Research output: Contribution to journalArticlepeer-review

119 Scopus citations


Objectives: The purpose of this study was to compare health-related quality of life (HRQOL) outcomes in patients treated with carotid artery stenting (CAS) versus carotid endarterectomy (CEA). Background: In CREST (Carotid Revascularization Endarterectomy versus Stenting Trial), the largest randomized trial of carotid revascularization to date, there was no significant difference in the primary composite endpoint, but rates of stroke and myocardial infarction (MI) differed between CAS and CEA. To help guide individualized clinical decision making, we compared HRQOL among patients enrolled in the CREST study.
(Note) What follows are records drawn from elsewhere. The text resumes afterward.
-- pv_equiv track=rewrite | github.com/JinlingY/CIC | CIC/other_functions.py | two_array_to_edges_set
-- ===== SOURCE A (Python) =====
-- def two_array_to_edges_set(array1, array2):
--     set1 = {tuple(x) for x in array1}
--     set2 = {tuple(x) for x in array2}
--     set1and2 = set1 & set2
--     set1or2 = set1 | set2
--     set1not2 = set1 - set2
--     set2not1 = set2 - set1
--     return set1and2, set1or2, set1not2, set2not1
-- ===== SOURCE B (Python) =====
-- def two_array_to_edges_set(array1, array2):
--     flags = {}
--     for x in array1:
--         flags[tuple(x)] = 1
--     for x in array2:
--         t = tuple(x)
--         flags[t] = flags.get(t, 0) | 2
--     inter, union, only1, only2 = set(), set(), set(), set()
--     for t, f in flags.items():
--         union.add(t)
--         if f == 3:
--             inter.add(t)
--         elif f == 1:
--             only1.add(t)
--         else:
--             only2.add(t)
--     return inter, union, only1, only2
-- ===== Notes on version B (the rewrite author's own statement) =====
-- stated objective: alternative
-- what changed: Instead of building two sets and applying the four set operators (&, |, -, -), B fills one bitmask dictionary (bit 1 = occurs in array1, bit 2 = occurs in array2) in two passes over the raw arrays and reads the four result sets off the flags in a single final pass.
import Mathlib
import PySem

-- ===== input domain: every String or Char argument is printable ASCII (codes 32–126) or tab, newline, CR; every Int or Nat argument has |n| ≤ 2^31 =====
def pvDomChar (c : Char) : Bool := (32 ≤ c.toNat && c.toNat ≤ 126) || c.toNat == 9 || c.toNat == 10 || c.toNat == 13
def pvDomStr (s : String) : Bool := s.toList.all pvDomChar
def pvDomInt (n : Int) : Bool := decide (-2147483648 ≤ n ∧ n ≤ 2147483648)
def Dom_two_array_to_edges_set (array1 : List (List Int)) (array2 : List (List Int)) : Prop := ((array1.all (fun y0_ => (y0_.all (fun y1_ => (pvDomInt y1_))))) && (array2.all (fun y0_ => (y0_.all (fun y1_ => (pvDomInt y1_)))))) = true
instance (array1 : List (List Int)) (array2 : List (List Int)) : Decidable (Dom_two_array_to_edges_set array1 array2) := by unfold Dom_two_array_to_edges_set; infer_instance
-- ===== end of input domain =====

-- B replaces A's four set operators (&, |, -, -) by one bitmask dictionary (bit 1 =
-- occurs in array1, bit 2 = occurs in array2) filled in two passes and read off once;
-- objective: alternative decomposition, same cost.

-- ===== PORT A =====
def two_array_to_edges_set (array1 : List (List Int)) (array2 : List (List Int)) : List (List Int) × List (List Int) × List (List Int) × List (List Int) :=
  let set1 : PySem.Set (List Int) := PySem.Set.ofList array1
  let set2 : PySem.Set (List Int) := PySem.Set.ofList array2
  let set1and2 := PySem.Set.inter set1 set2
  let set1or2 := PySem.Set.union set1 set2
  let set1not2 := PySem.Set.diff set1 set2
  let set2not1 := PySem.Set.diff set2 set1
  (set1and2, set1or2, set1not2, set2not1)

-- ===== PORT B =====
-- flags: bitmask dict; 1 = seen in array1, 2 = seen in array2, 3 = both
def two_array_to_edges_set_alt (array1 : List (List Int)) (array2 : List (List Int)) : List (List Int) × List (List Int) × List (List Int) × List (List Int) :=
  let flags0 : PySem.Dict (List Int) Int :=
    array1.foldl (fun d x => d.insert x 1) PySem.Dict.empty
  let flags : PySem.Dict (List Int) Int :=
    array2.foldl (fun d x => d.insert x (PySem.Int.bor (d.getD x 0) 2)) flags0
  let acc := flags.items.foldl
    (fun (acc : PySem.Set (List Int) × PySem.Set (List Int) × PySem.Set (List Int) × PySem.Set (List Int)) p =>
      let u := PySem.Set.add acc.1 p.1
      if p.2 == 3 then (u, PySem.Set.add acc.2.1 p.1, acc.2.2.1, acc.2.2.2)
      else if p.2 == 1 then (u, acc.2.1, PySem.Set.add acc.2.2.1 p.1, acc.2.2.2)
      else (u, acc.2.1, acc.2.2.1, PySem.Set.add acc.2.2.2 p.1))
    (PySem.Set.empty, PySem.Set.empty, PySem.Set.empty, PySem.Set.empty)
  (acc.2.1, acc.1, acc.2.2.1, acc.2.2.2)

-- ===== PRECONDITION & SPEC =====
def Spec_two_array_to_edges_set (array1 : List (List Int)) (array2 : List (List Int)) (out : List (List Int) × List (List Int) × List (List Int) × List (List Int)) : Prop := out = two_array_to_edges_set_alt array1 array2
instance (array1 : List (List Int)) (array2 : List (List Int)) (out : List (List Int) × List (List Int) × List (List Int) × List (List Int)) : Decidable (Spec_two_array_to_edges_set array1 array2 out) := by unfold Spec_two_array_to_edges_set; infer_instance

-- ===== CLAIM (what is proved, stated in full; the proofs are below) =====
def Claim_equal_two_array_to_edges_set : Prop := ∀ (array1 : List (List Int)) (array2 : List (List Int)), Dom_two_array_to_edges_set array1 array2 → Spec_two_array_to_edges_set array1 array2 (two_array_to_edges_set array1 array2)

-- ===== LEMMAS AND PROOFS =====

theorem pv_nat_and_two (n : Nat) : n &&& 2 = 2 * (n / 2 % 2) := by
  have h := Nat.and_two_pow n 1
  norm_num at h
  rw [h]
  have h2 : n.testBit 1 = (n / 2).testBit 0 := by simpa using Nat.testBit_succ n 0
  rw [h2, Nat.testBit_zero]
  by_cases hc : (n / 2) % 2 = 1 <;> simp [hc] <;> omega

-- setting bit 2 twice is the same as setting it once
theorem pv_bor2_idem (a : Int) : PySem.Int.bor (PySem.Int.bor a 2) 2 = PySem.Int.bor a 2 := by
  unfold PySem.Int.bor
  by_cases h : 0 ≤ a
  · simp [h]
  · simp only [h, if_false]
    norm_num
    set n := (-a).toNat - 1 with hn
    have e1 : n - (n &&& 2) &&& 2 = 0 := by
      have h1 := pv_nat_and_two n
      have h2 := pv_nat_and_two (n - (n &&& 2))
      omega
    have hle : ¬ (1:Int) ≤ -↑(n - (n &&& Int.toNat 2)) := by
      have : (0:Int) ≤ ↑(n - (n &&& Int.toNat 2)) := Int.natCast_nonneg _
      omega
    simp only [show Int.toNat 2 = 2 from rfl] at *
    rw [if_neg hle, e1]
    simp

-- value stored by B's first loop
theorem pv_getD_loop1 (l : List (List Int)) :
    ∀ (d : PySem.Dict (List Int) Int) (k : List Int),
      (l.foldl (fun d x => d.insert x (1 : Int)) d).getD k 0
        = if k ∈ l then 1 else d.getD k 0 := by
  induction l with
  | nil => intro d k; simp
  | cons x xs ih =>
    intro d k
    simp only [List.foldl_cons]
    rw [ih]
    by_cases hk : k ∈ xs
    · simp [hk]
    · by_cases he : k = x
      · simp [hk, he, PySem.Dict.getD_insert]
      · simp [hk, he, PySem.Dict.getD_insert]

-- value stored by B's second loop
theorem pv_getD_loop2 (l : List (List Int)) :
    ∀ (d : PySem.Dict (List Int) Int) (k : List Int),
      (l.foldl (fun d x => d.insert x (PySem.Int.bor (d.getD x 0) 2)) d).getD k 0
        = if k ∈ l then PySem.Int.bor (d.getD k 0) 2 else d.getD k 0 := by
  induction l with
  | nil => intro d k; simp
  | cons x xs ih =>
    intro d k
    simp only [List.foldl_cons]
    rw [ih, PySem.Dict.getD_insert]
    by_cases he : k = x
    · subst he
      by_cases hk : k ∈ xs <;> simp [hk, pv_bor2_idem]
    · by_cases hk : k ∈ xs <;> simp [hk, he]

-- the read-off loop over distinct keys splits into the four buckets
-- the read-off loop over distinct keys splits into the four buckets
theorem pv_classify4 {α : Type} [BEq α] [LawfulBEq α] (v : α → Int) (l : List α)
    (hl : l.Nodup) :
    ∀ (u a b c : List α), (∀ x ∈ l, x ∉ u) → (∀ x ∈ l, x ∉ a) → (∀ x ∈ l, x ∉ b) →
      (∀ x ∈ l, x ∉ c) →
    l.foldl
      (fun (acc : List α × List α × List α × List α) k =>
        let u := PySem.Set.add acc.1 k
        if v k == 3 then (u, PySem.Set.add acc.2.1 k, acc.2.2.1, acc.2.2.2)
        else if v k == 1 then (u, acc.2.1, PySem.Set.add acc.2.2.1 k, acc.2.2.2)
        else (u, acc.2.1, acc.2.2.1, PySem.Set.add acc.2.2.2 k)) (u, a, b, c)
    = (u ++ l,
       a ++ l.filter (fun k => v k == 3),
       b ++ l.filter (fun k => !(v k == 3) && (v k == 1)),
       c ++ l.filter (fun k => !(v k == 3) && !(v k == 1))) := by
  induction l with
  | nil => intro u a b c _ _ _ _; simp
  | cons x xs ih =>
    intro u a b c hu ha hb hc
    rcases List.nodup_cons.mp hl with ⟨hx, hxs⟩
    have hu' : PySem.Set.add u x = u ++ [x] := PySem.Set.add_of_not_mem (hu x (by simp))
    have fresh : ∀ (s : List α), (∀ y ∈ x :: xs, y ∉ s) → ∀ y ∈ xs, y ∉ s ++ [x] := by
      intro s hs y hy
      have hyx : y ≠ x := fun e => hx (e ▸ hy)
      simp [hyx]
      exact hs y (by simp [hy])
    have keep : ∀ (s : List α), (∀ y ∈ x :: xs, y ∉ s) → ∀ y ∈ xs, y ∉ s := by
      intro s hs y hy; exact hs y (by simp [hy])
    simp only [List.foldl_cons, List.filter_cons]
    by_cases h3 : v x == 3
    · have e1 : PySem.Set.add a x = a ++ [x] := PySem.Set.add_of_not_mem (ha x (by simp))
      simp only [h3, if_true, hu', e1, Bool.not_true, Bool.false_and, Bool.false_eq_true,
        if_false]
      rw [ih hxs (u ++ [x]) (a ++ [x]) b c (fresh u hu) (fresh a ha) (keep b hb) (keep c hc)]
      simp
    · by_cases h1 : v x == 1
      · have e1 : PySem.Set.add b x = b ++ [x] := PySem.Set.add_of_not_mem (hb x (by simp))
        simp only [h3, h1, Bool.false_eq_true, if_false, if_true, Bool.not_false, Bool.true_and,
          Bool.not_true, hu', e1]
        rw [ih hxs (u ++ [x]) a (b ++ [x]) c (fresh u hu) (keep a ha) (fresh b hb) (keep c hc)]
        simp
      · have e1 : PySem.Set.add c x = c ++ [x] := PySem.Set.add_of_not_mem (hc x (by simp))
        simp only [h3, h1, Bool.false_eq_true, if_false, Bool.not_false, Bool.true_and, hu', e1]
        rw [ih hxs (u ++ [x]) a b (c ++ [x]) (fresh u hu) (keep a ha) (keep b hb) (fresh c hc)]
        simp

-- ===== VERDICT (by name: the statement is the Claim_ definition above) =====
theorem two_array_to_edges_set_spec : Claim_equal_two_array_to_edges_set := by
  intro array1 array2 _
  unfold Spec_two_array_to_edges_set two_array_to_edges_set two_array_to_edges_set_alt
  simp only []
  set s1 : PySem.Set (List Int) := PySem.Set.ofList array1 with hs1
  set s2 : PySem.Set (List Int) := PySem.Set.ofList array2 with hs2
  set flags0 : PySem.Dict (List Int) Int :=
    array1.foldl (fun d x => d.insert x (1 : Int)) PySem.Dict.empty with hf0
  set flags : PySem.Dict (List Int) Int :=
    array2.foldl (fun d x => d.insert x (PySem.Int.bor (d.getD x 0) 2)) flags0 with hf
  have hnd0 : flags0.keys.Nodup := by
    rw [hf0]
    exact PySem.Dict.nodup_keys_foldl_insert array1 (fun _ _ => (1 : Int)) PySem.Dict.empty
      PySem.Dict.nodup_keys_empty
  have hnd : flags.keys.Nodup := by
    rw [hf]
    exact PySem.Dict.nodup_keys_foldl_insert array2
      (fun d x => PySem.Int.bor (d.getD x 0) 2) flags0 hnd0
  have hkeys0 : flags0.keys = s1 := by
    rw [hf0, PySem.Dict.keys_foldl_insert, PySem.Dict.keys_empty, hs1]
    rfl
  have hkeys : flags.keys = PySem.Set.update s1 array2 := by
    rw [hf, PySem.Dict.keys_foldl_insert, hkeys0]
  have hval : ∀ k, flags.getD k 0
      = if k ∈ array2 then PySem.Int.bor (if k ∈ array1 then 1 else 0) 2
        else if k ∈ array1 then 1 else 0 := by
    intro k
    rw [hf, pv_getD_loop2, hf0, pv_getD_loop1, PySem.Dict.getD_empty]
  have hitems : flags.items = flags.keys.map (fun k => (k, flags.getD k 0)) :=
    PySem.Dict.items_eq_map_keys flags hnd 0
  have hcls := pv_classify4 (fun k => flags.getD k 0) flags.keys hnd
    PySem.Set.empty PySem.Set.empty PySem.Set.empty PySem.Set.empty
    (by intro x _; simp [PySem.Set.empty]) (by intro x _; simp [PySem.Set.empty])
    (by intro x _; simp [PySem.Set.empty]) (by intro x _; simp [PySem.Set.empty])
  rw [hitems, List.foldl_map]
  simp only [] at hcls
  rw [hcls]
  simp only [PySem.Set.empty, List.nil_append]
  have hb3 : PySem.Int.bor 1 2 = (3 : Int) := by decide
  have hb2 : PySem.Int.bor 0 2 = (2 : Int) := by decide
  -- decompose the key list
  have hK : flags.keys = s1 ++ List.filter (fun y => !s1.contains y) s2 := by
    rw [hkeys, PySem.Set.update_eq_append_filter, ← hs2]
  have hUnion : PySem.Set.union s1 s2 = flags.keys := by
    have h := PySem.Set.update_eq_append_filter s1 s2
    rw [hs2, PySem.Set.ofList_ofList, ← hs2] at h
    rw [hK]; exact h
  have hm1 : ∀ k ∈ s1, k ∈ array1 := by
    intro k hk; rw [hs1] at hk; exact (PySem.Set.mem_ofList array1 k).mp hk
  have hmt : ∀ k ∈ List.filter (fun y => !s1.contains y) s2, k ∈ array2 ∧ k ∉ array1 := by
    intro k hk
    rcases List.mem_filter.mp hk with ⟨hk2, hk1⟩
    constructor
    · rw [hs2] at hk2; exact (PySem.Set.mem_ofList array2 k).mp hk2
    · intro hmem
      rw [PySem.Set.contains_eq_listContains] at hk1
      simp at hk1
      exact hk1 (by rw [hs1]; exact (PySem.Set.mem_ofList array1 k).mpr hmem)
  have hc2 : ∀ k, PySem.Set.contains s2 k = decide (k ∈ array2) := by
    intro k
    rw [PySem.Set.contains_eq_listContains]
    simp [hs2, PySem.Set.mem_ofList]
  have hc1 : ∀ k, PySem.Set.contains s1 k = decide (k ∈ array1) := by
    intro k
    rw [PySem.Set.contains_eq_listContains]
    simp [hs1, PySem.Set.mem_ofList]
  refine Prod.ext ?_ (Prod.ext ?_ (Prod.ext ?_ ?_)) <;>
    simp only [hK, List.filter_append]
  · -- intersection = keys with flag 3
    show PySem.Set.inter s1 s2 = _
    have e1 : List.filter (fun k => flags.getD k 0 == 3) s1
        = List.filter (fun y => PySem.Set.contains s2 y) s1 := by
      apply List.filter_congr
      intro k hk
      have h1 := hm1 k hk
      by_cases h2 : k ∈ array2
      · simp [hval k, h1, h2, hc2, hb3, hs2, PySem.Set.mem_ofList]
      · simp [hval k, h1, h2, hc2, hs2, PySem.Set.mem_ofList]
    have e2 : List.filter (fun k => flags.getD k 0 == 3)
        (List.filter (fun y => !s1.contains y) s2) = [] := by
      rw [List.filter_eq_nil_iff]
      intro k hk
      rcases hmt k hk with ⟨h2, h1⟩
      simp [hval k, h1, h2, hb2]
    rw [e1, e2, List.append_nil]
    rfl
  · -- union = all keys
    show PySem.Set.union s1 s2 = _
    rw [hUnion, hK]
  · -- set1 - set2 = keys with flag 1
    show PySem.Set.diff s1 s2 = _
    have e1 : List.filter (fun k => !(flags.getD k 0 == 3) && (flags.getD k 0 == 1)) s1
        = List.filter (fun y => !PySem.Set.contains s2 y) s1 := by
      apply List.filter_congr
      intro k hk
      have h1 := hm1 k hk
      by_cases h2 : k ∈ array2
      · simp [hval k, h1, h2, hc2, hb3, hs2, PySem.Set.mem_ofList]
      · simp [hval k, h1, h2, hc2, hs2, PySem.Set.mem_ofList]
    have e2 : List.filter (fun k => !(flags.getD k 0 == 3) && (flags.getD k 0 == 1))
        (List.filter (fun y => !s1.contains y) s2) = [] := by
      rw [List.filter_eq_nil_iff]
      intro k hk
      rcases hmt k hk with ⟨h2, h1⟩
      simp [hval k, h1, h2, hb2]
    rw [e1, e2, List.append_nil]
    rfl
  · -- set2 - set1 = keys with flag 2
    show PySem.Set.diff s2 s1 = _
    have e1 : List.filter (fun k => !(flags.getD k 0 == 3) && !(flags.getD k 0 == 1)) s1 = [] := by
      rw [List.filter_eq_nil_iff]
      intro k hk
      have h1 := hm1 k hk
      by_cases h2 : k ∈ array2
      · simp [hval k, h1, h2, hb3]
      · simp [hval k, h1, h2]
    have e2 : List.filter (fun k => !(flags.getD k 0 == 3) && !(flags.getD k 0 == 1))
        (List.filter (fun y => !s1.contains y) s2)
        = List.filter (fun y => !s1.contains y) s2 := by
      rw [List.filter_eq_self]
      intro k hk
      rcases hmt k hk with ⟨h2, h1⟩
      simp [hval k, h1, h2, hb2]
    rw [e1, e2, List.nil_append]
    rfl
We also performed exploratory analyses to evaluate the association between periprocedural complications and HRQOL. Methods: We measured HRQOL at baseline, and after 2 weeks, 1 month, and 1 year among 2,502 patients randomly assigned to either CAS or CEA in the CREST study. The HRQOL was assessed using the Medical Outcomes Study Short-Form 36 (SF-36) and 6 disease-specific scales designed to study HRQOL in patients undergoing carotid revascularization. Results: At both 2 weeks and 1 month, CAS patients had better outcomes for multiple components of the SF-36, with large differences for role physical function, pain, and the physical component summary scale (all p < 0.01). On the disease-specific scales, CAS patients reported less difficulty with driving, eating/swallowing, neck pain, and headaches but more difficulty with walking and leg pain (all p < 0.05). However, by 1 year, there were no differences in any HRQOL measure between CAS and CEA. In the exploratory analyses, periprocedural stroke was associated with poorer 1-year HRQOL across all SF-36 domains, but periprocedural MI or cranial nerve palsy were not. Conclusions: Among patients undergoing carotid revascularization, CAS is associated with better HRQOL during the early recovery period as compared with CEAparticularly with regard to physical limitations and painbut these differences diminish over time and are not evident after 1 year. Although CAS and CEA are associated with similar overall HRQOL at 1 year, event-specific analyses confirm that stroke has a greater and more sustained impact on HRQOL than MI. (Carotid Revascularization Endarterectomy versus Stenting Trial [CREST]; NCT00004732)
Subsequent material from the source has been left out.